WHAT TO DO:
Restate the records that follow. Every word must match.

[Saved entries]
-- pv_equiv track=rewrite | github.com/realZillionX/VideoThinkBench | data/visual/rects/generator.py | _subtract_intervals
-- ===== SOURCE A (Python) =====
-- from typing import List, Optional, Sequence, Tuple
--
-- def _subtract_intervals(segments: List[Tuple[int, int]], cut: Tuple[int, int]) -> List[Tuple[int, int]]:
--     a, b = cut
--     if b <= a:
--         return segments
--     out: List[Tuple[int, int]] = []
--     for s0, s1 in segments:
--         if s1 <= a or s0 >= b:
--             out.append((s0, s1))
--             continue
--         if s0 < a:
--             out.append((s0, a))
--         if b < s1:
--             out.append((b, s1))
--     return [(u0, u1) for (u0, u1) in out if u1 > u0]
-- ===== SOURCE B (Python) =====
-- def _subtract_intervals(segments, cut):
--     a, b = cut
--     if b <= a:
--         return segments
--
--     def pieces(s0, s1):
--         # partition the segment at the cut endpoints falling strictly inside it,
--         # then keep the adjacent pieces that are nonempty and lie outside [a, b)
--         cuts = [s0] + [p for p in (a, b) if s0 < p < s1] + [s1]
--         return [(u, v) for u, v in zip(cuts, cuts[1:]) if v > u and (v <= a or u >= b)]
--
--     return [piece for s0, s1 in segments for piece in pieces(s0, s1)]
-- ===== Notes on version B (the rewrite author's own statement) =====
-- stated objective: alternative
-- what changed: Instead of A's disjoint/overlap branch analysis building remnants plus a trailing length filter, B partitions each segment at the cut endpoints lying strictly inside it into up to three consecutive pieces (zipping the cut-point list with its tail) and keeps exactly the nonempty pieces outside the cut, collected by a flat comprehension.
import Mathlib
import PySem

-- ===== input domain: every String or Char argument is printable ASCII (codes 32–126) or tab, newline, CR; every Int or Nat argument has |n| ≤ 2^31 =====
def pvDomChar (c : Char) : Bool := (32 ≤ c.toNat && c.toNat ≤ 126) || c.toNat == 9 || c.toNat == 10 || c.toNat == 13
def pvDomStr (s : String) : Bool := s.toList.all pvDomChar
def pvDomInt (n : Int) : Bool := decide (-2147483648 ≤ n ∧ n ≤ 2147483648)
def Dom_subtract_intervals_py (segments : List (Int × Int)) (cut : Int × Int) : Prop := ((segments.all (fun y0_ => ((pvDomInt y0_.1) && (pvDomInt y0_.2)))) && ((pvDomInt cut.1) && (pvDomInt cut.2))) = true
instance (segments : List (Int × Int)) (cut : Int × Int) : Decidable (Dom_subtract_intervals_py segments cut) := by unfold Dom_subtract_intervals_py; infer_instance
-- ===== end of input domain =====

-- B partitions each segment at the inner cut endpoints and keeps the nonempty pieces outside the cut (objective: alternative decomposition, same cost).


-- ===== PORT A =====
-- one loop step of A: branch on disjoint vs overlap, append the remnant pieces
def subA (a b : Int) (out : List (Int × Int)) (p : Int × Int) : List (Int × Int) :=
  if p.2 ≤ a ∨ p.1 ≥ b then out ++ [p]
  else
    let out := if p.1 < a then out ++ [(p.1, a)] else out
    if b < p.2 then out ++ [(b, p.2)] else out

def subtract_intervals_py (segments : List (Int × Int)) (cut : Int × Int) : List (Int × Int) :=
  let a := cut.1
  let b := cut.2
  if b ≤ a then segments
  else
    let out := segments.foldl (subA a b) []
    out.filter (fun u => u.2 > u.1)

-- ===== PORT B =====
-- B's helper: split the segment at the cut endpoints strictly inside it,
-- then keep the adjacent pieces that are nonempty and lie outside [a, b)
def piecesB (a b s0 s1 : Int) : List (Int × Int) :=
  let cuts := [s0] ++ ([a, b].filter (fun p => s0 < p ∧ p < s1)) ++ [s1]
  (cuts.zip cuts.tail).filter (fun u => u.2 > u.1 ∧ (u.2 ≤ a ∨ u.1 ≥ b))

def subtract_intervals_py_alt (segments : List (Int × Int)) (cut : Int × Int) : List (Int × Int) :=
  let a := cut.1
  let b := cut.2
  if b ≤ a then segments
  else segments.flatMap (fun p => piecesB a b p.1 p.2)

-- ===== PRECONDITION & SPEC =====
def Spec_subtract_intervals_py (segments : List (Int × Int)) (cut : Int × Int) (out : List (Int × Int)) : Prop := out = subtract_intervals_py_alt segments cut
instance (segments : List (Int × Int)) (cut : Int × Int) (out : List (Int × Int)) : Decidable (Spec_subtract_intervals_py segments cut out) := by unfold Spec_subtract_intervals_py; infer_instance

-- ===== CLAIM (what is proved, stated in full; the proofs are below) =====
def Claim_equal_subtract_intervals_py : Prop := ∀ (segments : List (Int × Int)) (cut : Int × Int), Dom_subtract_intervals_py segments cut → Spec_subtract_intervals_py segments cut (subtract_intervals_py segments cut)

-- ===== LEMMAS AND PROOFS =====

-- evaluate B's partition-and-filter helper into explicit pieces (proof-side characterisation)
theorem piecesB_eq (a b s0 s1 : Int) (hab : a < b) :
    piecesB a b s0 s1 =
      if s1 ≤ a ∨ s0 ≥ b then (if s0 < s1 then [(s0, s1)] else [])
      else (if s0 < a then [(s0, a)] else []) ++ (if b < s1 then [(b, s1)] else []) := by
  unfold piecesB
  cases hA : decide (s0 < a ∧ a < s1) <;> cases hB : decide (s0 < b ∧ b < s1) <;>
    simp only [decide_eq_true_eq, decide_eq_false_iff_not, not_and, not_lt] at hA hB <;>
    simp only [List.filter_cons, List.filter_nil, hA, hB, decide_eq_true_eq, List.cons_append,
      List.nil_append, List.zip, List.tail] <;>
    split_ifs <;> simp_all <;> omega

-- filtering A's step result by positive length appends exactly B's pieces of that segment
theorem step_pieces (a b : Int) (hab : a < b) (out : List (Int × Int)) (p : Int × Int) :
    (subA a b out p).filter (fun u => u.2 > u.1) =
      out.filter (fun u => u.2 > u.1) ++ piecesB a b p.1 p.2 := by
  obtain ⟨s0, s1⟩ := p
  rw [piecesB_eq a b s0 s1 hab]
  simp only [subA]
  split_ifs <;>
    simp_all only [List.filter_append, List.filter_cons, List.filter_nil, decide_eq_true_eq,
      List.append_nil, List.append_assoc, List.append_cancel_left_eq, gt_iff_lt] <;>
    split_ifs <;> first | rfl | omega | simp_all

theorem fold_pieces (a b : Int) (hab : a < b) (segments out : List (Int × Int)) :
    (segments.foldl (subA a b) out).filter (fun u => u.2 > u.1) =
      out.filter (fun u => u.2 > u.1) ++ segments.flatMap (fun p => piecesB a b p.1 p.2) := by
  induction segments generalizing out with
  | nil => simp
  | cons p rest ih =>
      simp only [List.foldl_cons, List.flatMap_cons]
      rw [ih, step_pieces a b hab, List.append_assoc]

-- ===== VERDICT (by name: the statement is the Claim_ definition above) =====
theorem subtract_intervals_py_spec : Claim_equal_subtract_intervals_py := by
  intro segments cut _
  unfold Spec_subtract_intervals_py subtract_intervals_py subtract_intervals_py_alt
  by_cases h : cut.2 ≤ cut.1
  · simp [h]
  · simp only [h, if_false]
    simpa using fold_pieces cut.1 cut.2 (by omega) segments []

ANSWER SECTION:
-- pv_equiv track=rewrite | github.com/realZillionX/VideoThinkBench | data/visual/rects/generator.py | _subtract_intervals
-- ===== SOURCE A (Python) =====
-- from typing import List, Optional, Sequence, Tuple
--
-- def _subtract_intervals(segments: List[Tuple[int, int]], cut: Tuple[int, int]) -> List[Tuple[int, int]]:
--     a, b = cut
--     if b <= a:
--         return segments
--     out: List[Tuple[int, int]] = []
--     for s0, s1 in segments:
--         if s1 <= a or s0 >= b:
--             out.append((s0, s1))
--             continue
--         if s0 < a:
--             out.append((s0, a))
--         if b < s1:
--             out.append((b, s1))
--     return [(u0, u1) for (u0, u1) in out if u1 > u0]
-- ===== SOURCE B (Python) =====
-- def _subtract_intervals(segments, cut):
--     a, b = cut
--     if b <= a:
--         return segments
--
--     def pieces(s0, s1):
--         # partition the segment at the cut endpoints falling strictly inside it,
--         # then keep the adjacent pieces that are nonempty and lie outside [a, b)
--         cuts = [s0] + [p for p in (a, b) if s0 < p < s1] + [s1]
--         return [(u, v) for u, v in zip(cuts, cuts[1:]) if v > u and (v <= a or u >= b)]
--
--     return [piece for s0, s1 in segments for piece in pieces(s0, s1)]
-- ===== Notes on version B (the rewrite author's own statement) =====
-- stated objective: alternative
-- what changed: Instead of A's disjoint/overlap branch analysis building remnants plus a trailing length filter, B partitions each segment at the cut endpoints lying strictly inside it into up to three consecutive pieces (zipping the cut-point list with its tail) and keeps exactly the nonempty pieces outside the cut, collected by a flat comprehension.
import Mathlib
import PySem

-- ===== input domain: every String or Char argument is printable ASCII (codes 32–126) or tab, newline, CR; every Int or Nat argument has |n| ≤ 2^31 =====
def pvDomChar (c : Char) : Bool := (32 ≤ c.toNat && c.toNat ≤ 126) || c.toNat == 9 || c.toNat == 10 || c.toNat == 13
def pvDomStr (s : String) : Bool := s.toList.all pvDomChar
def pvDomInt (n : Int) : Bool := decide (-2147483648 ≤ n ∧ n ≤ 2147483648)
def Dom_subtract_intervals_py (segments : List (Int × Int)) (cut : Int × Int) : Prop := ((segments.all (fun y0_ => ((pvDomInt y0_.1) && (pvDomInt y0_.2)))) && ((pvDomInt cut.1) && (pvDomInt cut.2))) = true
instance (segments : List (Int × Int)) (cut : Int × Int) : Decidable (Dom_subtract_intervals_py segments cut) := by unfold Dom_subtract_intervals_py; infer_instance
-- ===== end of input domain =====

-- B partitions each segment at the inner cut endpoints and keeps the nonempty pieces outside the cut (objective: alternative decomposition, same cost).


-- ===== PORT A =====
-- one loop step of A: branch on disjoint vs overlap, append the remnant pieces
def subA (a b : Int) (out : List (Int × Int)) (p : Int × Int) : List (Int × Int) :=
  if p.2 ≤ a ∨ p.1 ≥ b then out ++ [p]
  else
    let out := if p.1 < a then out ++ [(p.1, a)] else out
    if b < p.2 then out ++ [(b, p.2)] else out

def subtract_intervals_py (segments : List (Int × Int)) (cut : Int × Int) : List (Int × Int) :=
  let a := cut.1
  let b := cut.2
  if b ≤ a then segments
  else
    let out := segments.foldl (subA a b) []
    out.filter (fun u => u.2 > u.1)

-- ===== PORT B =====
-- B's helper: split the segment at the cut endpoints strictly inside it,
-- then keep the adjacent pieces that are nonempty and lie outside [a, b)
def piecesB (a b s0 s1 : Int) : List (Int × Int) :=
  let cuts := [s0] ++ ([a, b].filter (fun p => s0 < p ∧ p < s1)) ++ [s1]
  (cuts.zip cuts.tail).filter (fun u => u.2 > u.1 ∧ (u.2 ≤ a ∨ u.1 ≥ b))

def subtract_intervals_py_alt (segments : List (Int × Int)) (cut : Int × Int) : List (Int × Int) :=
  let a := cut.1
  let b := cut.2
  if b ≤ a then segments
  else segments.flatMap (fun p => piecesB a b p.1 p.2)

-- ===== PRECONDITION & SPEC =====
def Spec_subtract_intervals_py (segments : List (Int × Int)) (cut : Int × Int) (out : List (Int × Int)) : Prop := out = subtract_intervals_py_alt segments cut
instance (segments : List (Int × Int)) (cut : Int × Int) (out : List (Int × Int)) : Decidable (Spec_subtract_intervals_py segments cut out) := by unfold Spec_subtract_intervals_py; infer_instance

-- ===== CLAIM (what is proved, stated in full; the proofs are below) =====
def Claim_equal_subtract_intervals_py : Prop := ∀ (segments : List (Int × Int)) (cut : Int × Int), Dom_subtract_intervals_py segments cut → Spec_subtract_intervals_py segments cut (subtract_intervals_py segments cut)

-- ===== LEMMAS AND PROOFS =====

-- evaluate B's partition-and-filter helper into explicit pieces (proof-side characterisation)
theorem piecesB_eq (a b s0 s1 : Int) (hab : a < b) :
    piecesB a b s0 s1 =
      if s1 ≤ a ∨ s0 ≥ b then (if s0 < s1 then [(s0, s1)] else [])
      else (if s0 < a then [(s0, a)] else []) ++ (if b < s1 then [(b, s1)] else []) := by
  unfold piecesB
  cases hA : decide (s0 < a ∧ a < s1) <;> cases hB : decide (s0 < b ∧ b < s1) <;>
    simp only [decide_eq_true_eq, decide_eq_false_iff_not, not_and, not_lt] at hA hB <;>
    simp only [List.filter_cons, List.filter_nil, hA, hB, decide_eq_true_eq, List.cons_append,
      List.nil_append, List.zip, List.tail] <;>
    split_ifs <;> simp_all <;> omega

-- filtering A's step result by positive length appends exactly B's pieces of that segment
theorem step_pieces (a b : Int) (hab : a < b) (out : List (Int × Int)) (p : Int × Int) :
    (subA a b out p).filter (fun u => u.2 > u.1) =
      out.filter (fun u => u.2 > u.1) ++ piecesB a b p.1 p.2 := by
  obtain ⟨s0, s1⟩ := p
  rw [piecesB_eq a b s0 s1 hab]
  simp only [subA]
  split_ifs <;>
    simp_all only [List.filter_append, List.filter_cons, List.filter_nil, decide_eq_true_eq,
      List.append_nil, List.append_assoc, List.append_cancel_left_eq, gt_iff_lt] <;>
    split_ifs <;> first | rfl | omega | simp_all

theorem fold_pieces (a b : Int) (hab : a < b) (segments out : List (Int × Int)) :
    (segments.foldl (subA a b) out).filter (fun u => u.2 > u.1) =
      out.filter (fun u => u.2 > u.1) ++ segments.flatMap (fun p => piecesB a b p.1 p.2) := by
  induction segments generalizing out with
  | nil => simp
  | cons p rest ih =>
      simp only [List.foldl_cons, List.flatMap_cons]
      rw [ih, step_pieces a b hab, List.append_assoc]

-- ===== VERDICT (by name: the statement is the Claim_ definition above) =====
theorem subtract_intervals_py_spec : Claim_equal_subtract_intervals_py := by
  intro segments cut _
  unfold Spec_subtract_intervals_py subtract_intervals_py subtract_intervals_py_alt
  by_cases h : cut.2 ≤ cut.1
  · simp [h]
  · simp only [h, if_false]
    simpa using fold_pieces cut.1 cut.2 (by omega) segments []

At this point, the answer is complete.